Perry reveals ‘One of the reasons I dress up as a woman is my low self-esteem, to go with the image of women being seen as second class. - www.saatchigallery.com/artist/grayson_perry

“I'm not camp," he says by way of example. "I'm a very heterosexual man who likes putting on dresses, gets off on it, and that's the end of it, really.”
Despite his penchant for loud colours and lavish eye make-up, he isn't a fan of drag. “No one is as sexist as a transvestite, because we get off on wearing the wrong clothes; so, if there was androgyny, we wouldn't exist.”


It's like he's swallowed FWR whole.

The issue that kicked this off today was the lack of understanding over women who say men should be able to wear dresses, but not those dresses.

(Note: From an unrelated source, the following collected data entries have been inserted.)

-- the crux, over the 13 abstract test results (insertion order b1..b13):
-- A's scan of the length-sorted table = B's max-by-key-length over the filtered table
set_option maxRecDepth 100000 in
set_option maxHeartbeats 2000000 in
theorem pvKey13 : ∀ (b1 : Bool) (b2 : Bool) (b3 : Bool) (b4 : Bool) (b5 : Bool) (b6 : Bool) (b7 : Bool) (b8 : Bool) (b9 : Bool) (b10 : Bool) (b11 : Bool) (b12 : Bool) (b13 : Bool),
    (match pvSel [b12, b13, b8, b6, b4, b5, b9, b3, b10, b11, b7, b1, b2] pvSorted with
     | some kv => kv.2
     | none => pvDefault)
    = (match PySem.List.max? (pvFilt [b1, b2, b3, b4, b5, b6, b7, b8, b9, b10, b11, b12, b13] pvDescs) (fun kv => PySem.Str.len kv.1) with
       | some kv => kv.2
       | none => pvDefault) := by
  decide

-- ===== VERDICT (by name: the statement is the Claim_ definition above) =====
set_option maxRecDepth 100000 in
set_option maxHeartbeats 1000000 in
theorem fabric_description_spec : Claim_equal_fabric_description := by
  intro fabric _
  unfold Spec_fabric_description fabric_description fabric_description_alt
  rw [pvSorted_eq, pvLoopA_eq_pvSel]
  match fabric with
  | none => decide
  | some f =>
    by_cases hf : f = ""
    · subst hf; decide
    · simp only [hf, if_false]
      rw [filter_eq_pvFilt]
      simp only [List.map_cons, List.map_nil, pvDescs, pvSorted, pvMatches, hf, if_false]
      exact pvKey13 ..
theorem pvExt2 (x y : List (List Int))
    (hs : x.map List.length = y.map List.length)
    (hc : ∀ i j, pvGet2 x i j = pvGet2 y i j) : x = y := by
  apply List.ext_getElem?
  intro i
  have hrow : (x[i]?).map List.length = (y[i]?).map List.length := by
    simpa [List.getElem?_map] using congrArg (fun l => l[i]?) hs
  cases hx : x[i]? with
  | none =>
    cases hy : y[i]? with
    | none => rfl
    | some b => rw [hx, hy] at hrow; simp at hrow
  | some a =>
    cases hy : y[i]? with
    | none => rw [hx, hy] at hrow; simp at hrow
    | some b =>
      rw [hx, hy] at hrow
      simp only [Option.map_some, Option.some.injEq] at hrow
      have hab : a = b := by
        apply List.ext_getElem?
        intro j
        have := hc i j
        unfold pvGet2 at this
        rw [hx, hy] at this
        simpa using this
      rw [hab]

-- a fold that only appends g x at each step is the flatMap
theorem foldl_body_append {α β : Type} (body : List β → α → List β) (g : α → List β)
    (hb : ∀ acc x, body acc x = acc ++ g x) :
    ∀ (l : List α) (acc : List β), l.foldl body acc = acc ++ l.flatMap g := by
  intro l
  induction l with
  | nil => simp
  | cons x l ih => intro acc; rw [List.foldl_cons, hb, ih, List.flatMap_cons, List.append_assoc]

-- the common per-cell decision: cell (i,j) holds t and has an in-bounds orthogonal neighbour holding u
def pvMark (grid : List (List Int)) (h w t u i j : Int) : Prop :=
  0 ≤ i ∧ i < h ∧ 0 ≤ j ∧ j < w ∧ pvCell grid i j = t ∧
    ∃ d ∈ pvDirs, 0 ≤ i + d.1 ∧ i + d.1 < h ∧ 0 ≤ j + d.2 ∧ j + d.2 < w ∧
      pvCell grid (i + d.1) (j + d.2) = u

theorem pvDirs_neg_mem : ∀ d ∈ pvDirs, (-d.1, -d.2) ∈ pvDirs := by decide

-- A-side: closed form of the pairs list
theorem pairs_eq (grid : List (List Int)) :
    pvPairs grid
    = (PySem.List.pyRange 0 (pvH grid) 1).flatMap (fun r =>
        (PySem.List.pyRange 0 (pvW grid) 1).flatMap (fun c =>
          if pvCell grid r c = 3 then
            (pvDirs.filter (fun d =>
              decide (0 ≤ r + d.1 ∧ r + d.1 < pvH grid ∧ 0 ≤ c + d.2 ∧ c + d.2 < pvW grid ∧
                pvCell grid (r + d.1) (c + d.2) = 2))).map (fun d => (r, c, r + d.1, c + d.2))
          else [])) := by
  unfold pvPairs
  have hinner : ∀ (r c : Int) (acc : List (Int × Int × Int × Int)),
      (if pvCell grid r c = 3 then
        pvDirs.foldl (fun acc d =>
          if 0 ≤ r + d.1 ∧ r + d.1 < pvH grid ∧ 0 ≤ c + d.2 ∧ c + d.2 < pvW grid ∧
              pvCell grid (r + d.1) (c + d.2) = 2 then
            acc ++ [(r, c, r + d.1, c + d.2)]
          else acc) acc
      else acc)
      = acc ++ (if pvCell grid r c = 3 then
          (pvDirs.filter (fun d =>
            decide (0 ≤ r + d.1 ∧ r + d.1 < pvH grid ∧ 0 ≤ c + d.2 ∧ c + d.2 < pvW grid ∧
              pvCell grid (r + d.1) (c + d.2) = 2))).map (fun d => (r, c, r + d.1, c + d.2))
        else []) := by
    intro r c acc
    by_cases h3 : pvCell grid r c = 3
    · rw [if_pos h3, if_pos h3, PySem.List.foldl_append_ite]
    · rw [if_neg h3, if_neg h3, List.append_nil]
  have hmid : ∀ (r : Int) (acc : List (Int × Int × Int × Int)),
      ((PySem.List.pyRange 0 (pvW grid) 1).foldl (fun acc c =>
        if pvCell grid r c = 3 then
          pvDirs.foldl (fun acc d =>
            if 0 ≤ r + d.1 ∧ r + d.1 < pvH grid ∧ 0 ≤ c + d.2 ∧ c + d.2 < pvW grid ∧
                pvCell grid (r + d.1) (c + d.2) = 2 then
              acc ++ [(r, c, r + d.1, c + d.2)]
            else acc) acc
        else acc) acc)
      = acc ++ (PySem.List.pyRange 0 (pvW grid) 1).flatMap (fun c =>
          if pvCell grid r c = 3 then
            (pvDirs.filter (fun d =>
              decide (0 ≤ r + d.1 ∧ r + d.1 < pvH grid ∧ 0 ≤ c + d.2 ∧ c + d.2 < pvW grid ∧
                pvCell grid (r + d.1) (c + d.2) = 2))).map (fun d => (r, c, r + d.1, c + d.2))
          else []) := by
    intro r acc
    exact foldl_body_append _ _ (fun acc c => hinner r c acc) _ acc
  rw [foldl_body_append _ _ (fun acc r => hmid r acc) _ [], List.nil_append]

-- membership in the pairs list, characterised
theorem mem_pairs_iff (grid : List (List Int)) (p : Int × Int × Int × Int) :
    (p ∈ pvPairs grid
      ↔ ∃ r c d, (0 ≤ r ∧ r < pvH grid) ∧ (0 ≤ c ∧ c < pvW grid) ∧ pvCell grid r c = 3 ∧ d ∈ pvDirs ∧
          (0 ≤ r + d.1 ∧ r + d.1 < pvH grid ∧ 0 ≤ c + d.2 ∧ c + d.2 < pvW grid ∧
            pvCell grid (r + d.1) (c + d.2) = 2) ∧
          p = (r, c, r + d.1, c + d.2)) := by
  rw [pairs_eq]
  simp only [List.mem_flatMap, PySem.List.mem_pyRange_one]
  constructor
  · rintro ⟨r, hr, c, hc, hp⟩
    by_cases h3 : pvCell grid r c = 3
    · rw [if_pos h3] at hp
      simp only [List.mem_map, List.mem_filter, decide_eq_true_eq] at hp
      obtain ⟨d, ⟨hd, hg⟩, hpe⟩ := hp
      exact ⟨r, c, d, hr, hc, h3, hd, hg, hpe.symm⟩
    · rw [if_neg h3] at hp; simp at hp
  · rintro ⟨r, c, d, hr, hc, h3, hd, hg, hpe⟩
    refine ⟨r, hr, c, hc, ?_⟩
    rw [if_pos h3]
    simp only [List.mem_map, List.mem_filter, decide_eq_true_eq]
    exact ⟨d, ⟨hd, hg⟩, hpe.symm⟩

And he has demonstrated the reason in his comments.

Men who dress as women, require binary dressing to be as extreme as possible. They require the gender boxes to be rigorously enforced. That's why feminists challenge it.

Men who wear dresses, or like feminine clothing, because they like the clothes, but aren't trying to impersonate a woman, are deconstructing the gender boxes. The clothes aren't for women.

And yes, women's status as lesser than is what produces the arousal.

This sort of process is discussed all over FWR. I'm amazed people haven't got it at the click of a finger yet.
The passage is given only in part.